▶ Extracted entries:
-- B replaces A's per-residue nested scan by one linear distribution pass into stride buckets
-- plus a tally (same cost, different decomposition). Both Pythons mutate C in place identically;
-- the equivalence proved is about the returned association list.


-- ===== PORT A =====
-- the inner 'while' loop: builds one subsequence; fuel = len(u) bounds the iterations
-- (each iteration reads a fresh, strictly larger index < len(u), so at most len(u) iterations happen)
def kernelIterBuild (s : List Char) (stride j SeqSize : Int) : Nat → Int → List Char → List Char
  | 0, _, ch => ch
  | fuel + 1, l, ch =>
    if stride * l + j < (s.length : Int) ∧ (ch.length : Int) < SeqSize then
      match PySem.List.pyGet? s (stride * l + j) with
      | some c => kernelIterBuild s stride j SeqSize fuel (l + 1) (ch ++ [c])
      | none => ch
    else ch

def kernelIter (C : List (String × Int)) (u : String) (i : Int) (k : Int) (SeqSize : Int) : List (String × Int) :=
  let stride := k ^ i.toNat
  ((PySem.List.pyRange 0 stride 1).foldl (fun d j =>
      let ch := String.ofList (kernelIterBuild u.toList stride j SeqSize u.toList.length 0 [])
      if PySem.Dict.contains d ch = false then PySem.Dict.insert d ch 1
      else PySem.Dict.insert d ch (PySem.Dict.getD d ch 0 + 1)) (PySem.Dict.mk C)).items

-- ===== PORT B =====
-- single distribution pass: buckets[idx % stride] += u[idx] for idx < limit;
-- only the min(stride, limit) residues that receive a character get a bucket
def kernelIterAltBuckets (s : List Char) (stride limit nonempty : Int) : List (List Char) :=
  (PySem.List.pyRange 0 limit 1).foldl (fun bs idx =>
    match PySem.List.pyGet? s idx with
    | some c => bs.set (PySem.Int.mod idx stride).toNat ((bs.getD (PySem.Int.mod idx stride).toNat []) ++ [c])
    | none => bs) (List.replicate nonempty.toNat [])
-- pv_equiv track=rewrite | github.com/undagie/tamsa-ner | sota_comparison/scripts/run_gliner_idner2k.py | entity_text_to_token_spans
-- ===== SOURCE A (Python) =====
-- def entity_text_to_token_spans(tokens: list, entity_text: str, text: str) -> tuple:
--     """Find (start_idx, end_idx) token span for entity text (inclusive). Fallback when char spans not used. Returns (-1, -1) if no match."""
--     def norm(s):
--         return " ".join((s or "").split()).strip().lower()
--
--     text_lower = norm(entity_text)
--     if not text_lower:
--         return (-1, -1)
--     n = len(tokens)
--     for start in range(n):
--         for end in range(start, n):
--             span_text = norm(" ".join(tokens[start : end + 1]))
--             if span_text == text_lower:
--                 return (start, end)
--     for start in range(n):
--         for end in range(start, n):
--             span_text = norm(" ".join(tokens[start : end + 1]))
--             if span_text in text_lower or text_lower in span_text:
--                 return (start, end)
--     return (-1, -1)
-- ===== SOURCE B (Python) =====
-- def entity_text_to_token_spans(tokens: list, entity_text: str, text: str) -> tuple:
--     """Find (start_idx, end_idx) token span for entity text (inclusive). Returns (-1, -1) if no match.
--
--     Normalizes each token once up front and builds each candidate span's
--     normalized text incrementally, instead of re-joining and re-normalizing
--     the whole slice for every (start, end) pair.
--     """
--     def _combine(span, w):
--         # appending one more normalized token to an already-normalized span
--         if not w:
--             return span
--         return span + " " + w if span else w
--
--     target = " ".join(entity_text.split()).lower()
--     if not target:
--         return (-1, -1)
--     words = [" ".join(t.split()).lower() for t in tokens]
--     n = len(tokens)
--     for start in range(n):
--         span = ""
--         for end in range(start, n):
--             span = _combine(span, words[end])
--             if span == target:
--                 return (start, end)
--     for start in range(n):
--         span = ""
--         for end in range(start, n):
--             span = _combine(span, words[end])
--             if span in target or target in span:
--                 return (start, end)
--     return (-1, -1)
-- ===== Notes on version B (the rewrite author's own statement) =====
-- stated objective: faster
-- what changed: B normalizes every token once up front and extends each candidate span's normalized text incrementally while scanning end, instead of re-joining and re-normalizing the whole token slice for every (start,end) pair.
import Mathlib
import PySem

▶ Directions: Nothing may be left out. Retype all the entries exactly.

▶ Answer below:
-- B replaces A's per-residue nested scan by one linear distribution pass into stride buckets
-- plus a tally (same cost, different decomposition). Both Pythons mutate C in place identically;
-- the equivalence proved is about the returned association list.


-- ===== PORT A =====
-- the inner 'while' loop: builds one subsequence; fuel = len(u) bounds the iterations
-- (each iteration reads a fresh, strictly larger index < len(u), so at most len(u) iterations happen)
def kernelIterBuild (s : List Char) (stride j SeqSize : Int) : Nat → Int → List Char → List Char
  | 0, _, ch => ch
  | fuel + 1, l, ch =>
    if stride * l + j < (s.length : Int) ∧ (ch.length : Int) < SeqSize then
      match PySem.List.pyGet? s (stride * l + j) with
      | some c => kernelIterBuild s stride j SeqSize fuel (l + 1) (ch ++ [c])
      | none => ch
    else ch

def kernelIter (C : List (String × Int)) (u : String) (i : Int) (k : Int) (SeqSize : Int) : List (String × Int) :=
  let stride := k ^ i.toNat
  ((PySem.List.pyRange 0 stride 1).foldl (fun d j =>
      let ch := String.ofList (kernelIterBuild u.toList stride j SeqSize u.toList.length 0 [])
      if PySem.Dict.contains d ch = false then PySem.Dict.insert d ch 1
      else PySem.Dict.insert d ch (PySem.Dict.getD d ch 0 + 1)) (PySem.Dict.mk C)).items

-- ===== PORT B =====
-- single distribution pass: buckets[idx % stride] += u[idx] for idx < limit;
-- only the min(stride, limit) residues that receive a character get a bucket
def kernelIterAltBuckets (s : List Char) (stride limit nonempty : Int) : List (List Char) :=
  (PySem.List.pyRange 0 limit 1).foldl (fun bs idx =>
    match PySem.List.pyGet? s idx with
    | some c => bs.set (PySem.Int.mod idx stride).toNat ((bs.getD (PySem.Int.mod idx stride).toNat []) ++ [c])
    | none => bs) (List.replicate nonempty.toNat [])
-- pv_equiv track=rewrite | github.com/undagie/tamsa-ner | sota_comparison/scripts/run_gliner_idner2k.py | entity_text_to_token_spans
-- ===== SOURCE A (Python) =====
-- def entity_text_to_token_spans(tokens: list, entity_text: str, text: str) -> tuple:
--     """Find (start_idx, end_idx) token span for entity text (inclusive). Fallback when char spans not used. Returns (-1, -1) if no match."""
--     def norm(s):
--         return " ".join((s or "").split()).strip().lower()
--
--     text_lower = norm(entity_text)
--     if not text_lower:
--         return (-1, -1)
--     n = len(tokens)
--     for start in range(n):
--         for end in range(start, n):
--             span_text = norm(" ".join(tokens[start : end + 1]))
--             if span_text == text_lower:
--                 return (start, end)
--     for start in range(n):
--         for end in range(start, n):
--             span_text = norm(" ".join(tokens[start : end + 1]))
--             if span_text in text_lower or text_lower in span_text:
--                 return (start, end)
--     return (-1, -1)
-- ===== SOURCE B (Python) =====
-- def entity_text_to_token_spans(tokens: list, entity_text: str, text: str) -> tuple:
--     """Find (start_idx, end_idx) token span for entity text (inclusive). Returns (-1, -1) if no match.
--
--     Normalizes each token once up front and builds each candidate span's
--     normalized text incrementally, instead of re-joining and re-normalizing
--     the whole slice for every (start, end) pair.
--     """
--     def _combine(span, w):
--         # appending one more normalized token to an already-normalized span
--         if not w:
--             return span
--         return span + " " + w if span else w
--
--     target = " ".join(entity_text.split()).lower()
--     if not target:
--         return (-1, -1)
--     words = [" ".join(t.split()).lower() for t in tokens]
--     n = len(tokens)
--     for start in range(n):
--         span = ""
--         for end in range(start, n):
--             span = _combine(span, words[end])
--             if span == target:
--                 return (start, end)
--     for start in range(n):
--         span = ""
--         for end in range(start, n):
--             span = _combine(span, words[end])
--             if span in target or target in span:
--                 return (start, end)
--     return (-1, -1)
-- ===== Notes on version B (the rewrite author's own statement) =====
-- stated objective: faster
-- what changed: B normalizes every token once up front and extends each candidate span's normalized text incrementally while scanning end, instead of re-joining and re-normalizing the whole token slice for every (start,end) pair.
import Mathlib
import PySem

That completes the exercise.